## WHAT IS NEEDED
Verbatim, and with nothing else, reproduce the data below from its first line through the line containing "-- what changed: Replaces".

## RECORDS SUPPLIED
*****

-- pv_equiv track=rewrite | github.com/EtienneR07/AdventOfCode | AdventOfCode2023/solvers/solver_day_7.py | get_hand_count
-- ===== SOURCE A (Python) =====
-- def get_hand_count(hand, count_check):
--     for _, c1 in enumerate(hand):
--         count = 0
--         for _, c2 in enumerate(hand):
--             if c1 == c2:
--                 count += 1
--         if count == count_check:
--             return True
--     return False
-- ===== SOURCE B (Python) =====
-- def get_hand_count(hand, count_check):
--     counts = {}
--     for c in hand:
--         counts[c] = counts.get(c, 0) + 1
--     return count_check in counts.values()
-- ===== Notes on version B (the rewrite author's own statement) =====
-- stated objective: faster
-- what changed: Replaces the per-character rescan of the whole hand with a single frequency-map building pass followed by a membership test over the tallied counts.
import Mathlib
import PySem

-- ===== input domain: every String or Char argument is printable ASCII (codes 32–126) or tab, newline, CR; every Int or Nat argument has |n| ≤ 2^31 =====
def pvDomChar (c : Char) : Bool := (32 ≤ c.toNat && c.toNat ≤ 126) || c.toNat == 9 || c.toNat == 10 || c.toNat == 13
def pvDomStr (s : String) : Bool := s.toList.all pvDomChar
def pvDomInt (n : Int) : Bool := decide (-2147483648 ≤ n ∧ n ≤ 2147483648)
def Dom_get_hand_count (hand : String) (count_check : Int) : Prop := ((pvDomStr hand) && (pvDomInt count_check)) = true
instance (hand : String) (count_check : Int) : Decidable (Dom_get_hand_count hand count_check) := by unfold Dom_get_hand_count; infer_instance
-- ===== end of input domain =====

-- B builds a frequency map of the hand in one pass and tests membership of count_check among its values, replacing A's per-character rescan of the whole hand.


-- ===== PORT A =====
def ghcInner (hand : List Char) (c1 : Char) : Int :=
  hand.foldl (fun count c2 => if c1 == c2 then count + 1 else count) 0

def ghcOuter (hand : List Char) (count_check : Int) : List Char → Bool
  | [] => false
  | c1 :: rest =>
    if ghcInner hand c1 == count_check then true else ghcOuter hand count_check rest

def get_hand_count (hand : String) (count_check : Int) : Bool :=
  ghcOuter hand.toList count_check hand.toList

-- ===== PORT B =====
def get_hand_count_alt (hand : String) (count_check : Int) : Bool :=
  let counts : PySem.Dict Char Int :=
    hand.toList.foldl (fun d c => d.insert c (d.getD c 0 + 1)) PySem.Dict.empty
  counts.values.contains count_check

-- ===== PRECONDITION & SPEC =====
def Spec_get_hand_count (hand : String) (count_check : Int) (out : Bool) : Prop := out = get_hand_count_alt hand count_check
instance (hand : String) (count_check : Int) (out : Bool) : Decidable (Spec_get_hand_count hand count_check out) := by unfold Spec_get_hand_count; infer_instance

-- ===== CLAIM (what is proved, stated in full; the proofs are below) =====
def Claim_equal_get_hand_count : Prop := ∀ (hand : String) (count_check : Int), Dom_get_hand_count hand count_check → Spec_get_hand_count hand count_check (get_hand_count hand count_check)

-- ===== LEMMAS AND PROOFS =====

-- ===== VERDICT (by name: the statement is the Claim_ definition above) =====
theorem ghcInner_eq (hand : List Char) (c1 : Char) :
    ghcInner hand c1 = (hand.count c1 : Int) := by
  have h : ∀ (l : List Char) (acc : Int),
      l.foldl (fun count c2 => if c1 == c2 then count + 1 else count) acc
        = acc + (l.count c1 : Int) := by
    intro l
    induction l with
    | nil => simp
    | cons x xs ih =>
      intro acc
      by_cases hx : (c1 == x) = true
      · have hx' : (x == c1) = true := by
          rw [beq_iff_eq] at hx ⊢; exact hx.symm
        rw [List.foldl_cons, if_pos hx, ih, List.count_cons, if_pos hx']
        push_cast; ring
      · have hx' : ¬ (x == c1) = true := by
          rw [beq_iff_eq] at hx ⊢; exact fun h => hx h.symm
        rw [List.foldl_cons, if_neg hx, ih, List.count_cons, if_neg hx']
        push_cast; ring
  simpa [ghcInner] using h hand 0

theorem ghcOuter_any (hand : List Char) (cc : Int) (l : List Char) :
    ghcOuter hand cc l = l.any (fun c1 => (hand.count c1 : Int) == cc) := by
  induction l with
  | nil => rfl
  | cons x xs ih =>
    simp only [ghcOuter, ghcInner_eq, List.any_cons, ih]
    by_cases h : (hand.count x : Int) = cc <;> simp [h]

theorem get_hand_count_spec : Claim_equal_get_hand_count := by
  intro hand cc _
  unfold Spec_get_hand_count get_hand_count get_hand_count_alt
  rw [ghcOuter_any, PySem.Dict.foldl_insert_getD_add_one_eq_counter]
  have hv : (PySem.Dict.counter hand.toList).values
      = (PySem.Set.ofList hand.toList).map (fun k => (hand.toList.count k : Int)) := by
    simp [PySem.Dict.values, PySem.Dict.items_counter, List.map_map, Function.comp]
  simp only [hv]
  apply Bool.eq_iff_iff.2
  simp only [List.any_eq_true, List.contains_eq_mem, List.mem_map, beq_iff_eq,
    decide_eq_true_eq, PySem.Set.mem_ofList]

*****

## FINISHED TASK
-- pv_equiv track=rewrite | github.com/EtienneR07/AdventOfCode | AdventOfCode2023/solvers/solver_day_7.py | get_hand_count
-- ===== SOURCE A (Python) =====
-- def get_hand_count(hand, count_check):
--     for _, c1 in enumerate(hand):
--         count = 0
--         for _, c2 in enumerate(hand):
--             if c1 == c2:
--                 count += 1
--         if count == count_check:
--             return True
--     return False
-- ===== SOURCE B (Python) =====
-- def get_hand_count(hand, count_check):
--     counts = {}
--     for c in hand:
--         counts[c] = counts.get(c, 0) + 1
--     return count_check in counts.values()
-- ===== Notes on version B (the rewrite author's own statement) =====
-- stated objective: faster
-- what changed: Replaces the per-character rescan of the whole hand with a single frequency-map building pass followed by a membership test over the tallied counts.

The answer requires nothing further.